At 84, playing an old Jewish man is not a stretch for Keitel, but he’s quite poignant — not the first word one associates with Keitel roles — not just as a man measuring his past, but as a lonely widower who has had an interested younger person come into his life. Trying to get Heather to stay awhile after the day’s interview, he sounds like the parent or grandparent you never visit enough: “The tennis is on in 15 minutes … I bought the chips you like.” And as the mild Heather, who worries increasingly that she’s in over her head — well, it’s always good to see Melanie Lynskey.
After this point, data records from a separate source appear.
-- pv_equiv track=rewrite | github.com/sz17320828912-tech/AgentBench_Memory | initialization.py | _calculate_last_completed_context_id
-- ===== SOURCE A (Python) =====
-- def _calculate_last_completed_context_id(all_query_answer_pairs, total_queries_processed):
--     """
--     Calculate how many complete contexts have been processed based on total queries.
--
--     Args:
--         all_query_answer_pairs: List of query-answer pairs for all contexts
--         total_queries_processed: Total number of queries that have been processed
--
--     Returns:
--         int: Number of completely processed contexts
--     """
--     queries_counted = 0
--
--     for context_id, query_answer_pairs in enumerate(all_query_answer_pairs):
--         if queries_counted + len(query_answer_pairs) <= total_queries_processed:
--             queries_counted += len(query_answer_pairs)
--         else:
--             return context_id
--
--     return len(all_query_answer_pairs)
-- ===== SOURCE B (Python) =====
-- def _calculate_last_completed_context_id(all_query_answer_pairs, total_queries_processed):
--     # Build the cumulative prefix-sum table of context sizes, then binary-search
--     # for the count of complete contexts (bisect_right, hand-rolled).
--     prefix = []
--     running = 0
--     for query_answer_pairs in all_query_answer_pairs:
--         running += len(query_answer_pairs)
--         prefix.append(running)
--     lo, hi = 0, len(prefix)
--     while lo < hi:
--         mid = (lo + hi) // 2
--         if prefix[mid] <= total_queries_processed:
--             lo = mid + 1
--         else:
--             hi = mid
--     return lo
-- ===== Notes on version B (the rewrite author's own statement) =====
-- stated objective: alternative
-- what changed: Replaces the greedy early-exit scan with a prefix-sum table plus a hand-rolled bisect_right binary search over it; correctness rests on the table being nondecreasing.
import Mathlib
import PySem

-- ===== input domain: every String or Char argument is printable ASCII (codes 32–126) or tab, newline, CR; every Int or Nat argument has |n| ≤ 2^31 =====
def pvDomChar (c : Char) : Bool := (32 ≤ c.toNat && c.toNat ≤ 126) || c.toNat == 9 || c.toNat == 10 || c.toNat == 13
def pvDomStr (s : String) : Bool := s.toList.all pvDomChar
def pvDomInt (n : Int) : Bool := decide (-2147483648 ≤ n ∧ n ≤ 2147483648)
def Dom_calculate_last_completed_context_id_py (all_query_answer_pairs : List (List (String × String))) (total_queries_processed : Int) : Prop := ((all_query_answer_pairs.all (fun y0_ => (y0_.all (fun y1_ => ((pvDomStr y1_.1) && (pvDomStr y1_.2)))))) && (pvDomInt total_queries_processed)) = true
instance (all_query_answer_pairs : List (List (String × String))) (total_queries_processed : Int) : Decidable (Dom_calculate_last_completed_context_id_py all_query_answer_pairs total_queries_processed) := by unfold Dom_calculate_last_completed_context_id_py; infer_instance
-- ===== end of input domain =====

-- B replaces A's greedy early-exit scan with a prefix-sum table plus a bisect_right binary search (alternative decomposition; same asymptotic cost).

-- ===== PORT A =====
-- the enumerate-loop of A: cid = context_id, counted = queries_counted, total = len(all_query_answer_pairs)
def pvALoop (t : Int) : List (List (String × String)) → Int → Int → Int → Int
  | [], _, _, total => total
  | qas :: rest, cid, counted, total =>
      if counted + (qas.length : Int) ≤ t then
        pvALoop t rest (cid + 1) (counted + (qas.length : Int)) total
      else cid

def calculate_last_completed_context_id_py (all_query_answer_pairs : List (List (String × String))) (total_queries_processed : Int) : Int :=
  pvALoop total_queries_processed all_query_answer_pairs 0 0 (all_query_answer_pairs.length : Int)

-- ===== PORT B =====
-- build the prefix list: running sums appended one by one, no leading 0
def pvBuildPrefix : List (List (String × String)) → Int → List Int → List Int
  | [], _, acc => acc
  | qas :: rest, running, acc =>
      pvBuildPrefix rest (running + (qas.length : Int)) (acc ++ [running + (qas.length : Int)])

-- hand-rolled bisect_right loop of Source B; the `none` branch is unreachable for
-- 0 ≤ lo < hi ≤ len (there Python's prefix[mid] would raise IndexError)
def pvBisect (pfx : List Int) (t : Int) (lo hi : Int) : Int :=
  if _h : lo < hi then
    let mid := PySem.Int.floordiv (lo + hi) 2
    match PySem.List.pyGet? pfx mid with
    | some v => if v ≤ t then pvBisect pfx t (mid + 1) hi else pvBisect pfx t lo mid
    | none => lo
  else lo
termination_by (hi - lo).toNat
decreasing_by
  · have h1 := (PySem.Int.le_floordiv_iff_mul_le (a := lo + hi) (b := 2) (q := lo) (by omega)).mpr (by omega)
    have h2 := (PySem.Int.floordiv_lt_iff_lt_mul (a := lo + hi) (b := 2) (q := hi) (by omega)).mpr (by omega)
    omega
  · have h1 := (PySem.Int.le_floordiv_iff_mul_le (a := lo + hi) (b := 2) (q := lo) (by omega)).mpr (by omega)
    have h2 := (PySem.Int.floordiv_lt_iff_lt_mul (a := lo + hi) (b := 2) (q := hi) (by omega)).mpr (by omega)
    omega

def calculate_last_completed_context_id_py_alt (all_query_answer_pairs : List (List (String × String))) (total_queries_processed : Int) : Int :=
  let pfx := pvBuildPrefix all_query_answer_pairs 0 []
  pvBisect pfx total_queries_processed 0 (pfx.length : Int)

-- ===== PRECONDITION & SPEC =====
def Spec_calculate_last_completed_context_id_py (all_query_answer_pairs : List (List (String × String))) (total_queries_processed : Int) (out : Int) : Prop := out = calculate_last_completed_context_id_py_alt all_query_answer_pairs total_queries_processed
instance (all_query_answer_pairs : List (List (String × String))) (total_queries_processed : Int) (out : Int) : Decidable (Spec_calculate_last_completed_context_id_py all_query_answer_pairs total_queries_processed out) := by unfold Spec_calculate_last_completed_context_id_py; infer_instance

-- ===== CLAIM (what is proved, stated in full; the proofs are below) =====
def Claim_equal_calculate_last_completed_context_id_py : Prop := ∀ (all_query_answer_pairs : List (List (String × String))) (total_queries_processed : Int), Dom_calculate_last_completed_context_id_py all_query_answer_pairs total_queries_processed → Spec_calculate_last_completed_context_id_py all_query_answer_pairs total_queries_processed (calculate_last_completed_context_id_py all_query_answer_pairs total_queries_processed)

-- ===== LEMMAS AND PROOFS =====

-- the list of running prefix sums, as a plain recursive definition
def pvPsums : List (List (String × String)) → Int → List Int
  | [], _ => []
  | qas :: rest, c => (c + (qas.length : Int)) :: pvPsums rest (c + (qas.length : Int))

lemma pvBuildPrefix_eq : ∀ (l : List (List (String × String))) (c : Int) (acc : List Int),
    pvBuildPrefix l c acc = acc ++ pvPsums l c := by
  intro l
  induction l with
  | nil => intro c acc; simp [pvBuildPrefix, pvPsums]
  | cons x r ih => intro c acc; simp [pvBuildPrefix, pvPsums, ih]

lemma pvPsums_lb : ∀ (l : List (List (String × String))) (c x : Int), x ∈ pvPsums l c → c ≤ x := by
  intro l
  induction l with
  | nil => intro c x hx; simp [pvPsums] at hx
  | cons y r ih =>
    intro c x hx
    simp only [pvPsums, List.mem_cons] at hx
    rcases hx with h | h
    · omega
    · have := ih _ _ h; omega

lemma pvPsums_sorted : ∀ (l : List (List (String × String))) (c : Int),
    List.Pairwise (· ≤ ·) (pvPsums l c) := by
  intro l
  induction l with
  | nil => intro c; simp [pvPsums]
  | cons y r ih =>
    intro c
    simp only [pvPsums]
    exact List.Pairwise.cons (fun x hx => le_trans (by omega) (pvPsums_lb r _ x hx)) (ih _)

lemma pvMono {P : List Int} (hp : List.Pairwise (· ≤ ·) P) :
    ∀ (i j : Nat) (hi : i < P.length) (hj : j < P.length), i ≤ j → P[i] ≤ P[j] := by
  intro i j hi hj hij
  rcases Nat.lt_or_ge i j with h | h
  · exact (List.pairwise_iff_getElem.mp hp) i j hi hj h
  · have : i = j := by omega
    subst this; exact le_rfl

lemma pvTakeWhile_len (p : Int → Bool) : ∀ (P : List Int) (n : Nat), n ≤ P.length →
    (∀ (i : Nat) (h : i < P.length), i < n → p P[i] = true) →
    (∀ (i : Nat) (h : i < P.length), n ≤ i → p P[i] = false) →
    (P.takeWhile p).length = n := by
  intro P
  induction P with
  | nil => intro n hn _ _; simp only [List.length_nil, Nat.le_zero] at hn; simp [hn]
  | cons x r ih =>
    intro n hn htt hff
    cases n with
    | zero =>
      have hx : p x = false := hff 0 (by simp) (by omega)
      simp [List.takeWhile, hx]
    | succ m =>
      have hx : p x = true := htt 0 (by simp) (by omega)
      have : (r.takeWhile p).length = m := by
        apply ih m (by simpa using hn)
        · intro i h hi; exact htt (i + 1) (by simpa using h) (by omega)
        · intro i h hi; exact hff (i + 1) (by simpa using h) (by omega)
      simp [List.takeWhile, hx, this]

lemma pvBisect_correct (P : List Int) (t : Int) (hp : List.Pairwise (· ≤ ·) P) :
    ∀ (lo hi : Int), 0 ≤ lo → lo ≤ hi → hi ≤ (P.length : Int) →
    (∀ (i : Nat) (h : i < P.length), (i : Int) < lo → P[i] ≤ t) →
    (∀ (i : Nat) (h : i < P.length), hi ≤ (i : Int) → t < P[i]) →
    pvBisect P t lo hi = ((P.takeWhile (fun x => decide (x ≤ t))).length : Int) := by
  intro lo hi
  generalize hk : (hi - lo).toNat = k
  induction k using Nat.strong_induction_on generalizing lo hi with
  | _ k ihk =>
    intro hlo hlh hhl hlow hhigh
    rw [pvBisect]
    by_cases h : lo < hi
    · simp only [h, dif_pos]
      have h1 := (PySem.Int.le_floordiv_iff_mul_le (a := lo + hi) (b := 2) (q := lo) (by omega)).mpr (by omega)
      have h2 := (PySem.Int.floordiv_lt_iff_lt_mul (a := lo + hi) (b := 2) (q := hi) (by omega)).mpr (by omega)
      set mid := PySem.Int.floordiv (lo + hi) 2 with hmid
      have hmidnn : 0 ≤ mid := by omega
      have hmlen : mid.toNat < P.length := by omega
      have hget : PySem.List.pyGet? P mid = some P[mid.toNat] := by
        conv_lhs => rw [show mid = ((mid.toNat : Nat) : Int) from by omega]
        rw [PySem.List.pyGet?_natCast, List.getElem?_eq_getElem hmlen]
      simp only [hget]
      by_cases hv : P[mid.toNat] ≤ t
      · rw [if_pos hv]
        apply ihk (hi - (mid + 1)).toNat (by omega) (mid + 1) hi rfl (by omega) (by omega) hhl _ hhigh
        intro i hiP hilt
        exact le_trans (pvMono hp i mid.toNat hiP hmlen (by omega)) hv
      · rw [if_neg hv]
        apply ihk (mid - lo).toNat (by omega) lo mid rfl hlo (by omega) (by omega) hlow
        intro i hiP hige
        exact lt_of_lt_of_le (not_le.mp hv) (pvMono hp mid.toNat i hmlen hiP (by omega))
    · rw [dif_neg h]
      have hle : lo = hi := by omega
      have : (P.takeWhile (fun x => decide (x ≤ t))).length = lo.toNat := by
        apply pvTakeWhile_len _ P lo.toNat (by omega)
        · intro i hiP hilt
          simpa using hlow i hiP (by omega)
        · intro i hiP hige
          simpa using hhigh i hiP (by omega)
      omega

lemma pvALoop_eq : ∀ (l : List (List (String × String))) (t cid counted : Int),
    pvALoop t l cid counted (cid + (l.length : Int)) =
      cid + (((pvPsums l counted).takeWhile (fun x => decide (x ≤ t))).length : Int) := by
  intro l
  induction l with
  | nil => intro t cid counted; simp [pvALoop, pvPsums]
  | cons x r ih =>
    intro t cid counted
    simp only [pvALoop, pvPsums, List.length_cons]
    by_cases hc : counted + (x.length : Int) ≤ t
    · have hrec := ih t (cid + 1) (counted + (x.length : Int))
      have htot : cid + ((r.length + 1 : Nat) : Int) = (cid + 1) + (r.length : Int) := by
        push_cast; ring
      rw [if_pos hc, htot, hrec]
      simp [hc]
      ring
    · rw [if_neg hc]
      simp [hc]

-- ===== VERDICT (by name: the statement is the Claim_ definition above) =====
theorem calculate_last_completed_context_id_py_spec : Claim_equal_calculate_last_completed_context_id_py := by
  intro l t _
  show calculate_last_completed_context_id_py l t = calculate_last_completed_context_id_py_alt l t
  unfold calculate_last_completed_context_id_py calculate_last_completed_context_id_py_alt
  rw [pvBuildPrefix_eq]
  simp only [List.nil_append]
  rw [pvBisect_correct (pvPsums l 0) t (pvPsums_sorted l 0) 0 ((pvPsums l 0).length : Int)
        le_rfl (by exact_mod_cast Nat.zero_le _) le_rfl
        (by intro i _ hi; omega)
        (by intro i h hi; exfalso; omega)]
  have := pvALoop_eq l t 0 0
  simpa using this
The series’ most nuanced performance, however — its most surprising, anyway — may belong to Nay. Moral compromises notwithstanding, Gita and Lali are clear-cut characters with straightforward motivations — stay alive, see each other as much as possible, help other prisoners when they can, get home, find each other. They’re heroes limited by circumstance — “In this hell that we’re in we’re only given two choices, the bad choice, or the worse one,” a fellow prisoner tells Lali — but Baretzki, whom we have no reason to like and many to hate, is a tragic figure, lonely, angry, awkward when not barking orders, looking for something like love, unpredictably violent, and doomed. That’s a lot for an actor to balance, and Nay does it marvelously well.
Though the well-informed might say different, the re-creation of Auschwitz feels trustworthy; and one can watch these evocations of death camp life with the same curiosity as if this were a documentary. The chimneys belching black smoke deliver a shock. Still, we’re looking at the past through a scrim of art, and no matter how dedicated “The Tattooist of Auschwitz” may be to getting things right, it’s a translation of a work of fiction based on a memory of an experience; a filtered reality, and only a slice of it. (And questions have been raised about the veracity of Morris’ novel.) The actors may have worked to inhabit their roles, or lost weight to play the part, but none are actually suffering, and we sense it. Through their privations they remain pretty people, as a screen romance would require; the producers want you to love these lovers and stick around six hours to the end. (And there’s a good new Barbra Streisand song.)
Coincidentally, or perhaps not, the series premieres days before the congressionally established, weeklong Holocaust Days of Remembrance begin Sunday, marking the anniversary of the Warsaw Uprising. Not a year goes by that at least one Holocaust drama, and usually more, comes to the small or big screen; “We Were the Lucky Ones” concludes its run on Hulu the day that “The Tattooist of Auschwitz” appears. Producers make pictures for all kinds of noble and less noble reasons, with greater and lesser success, but it’s good that these stories keep coming, given the ordinary dustbinning of history, the appallingly common denial of history, and a renascent antisemitism that was surging even before current events gave cover to antisemites.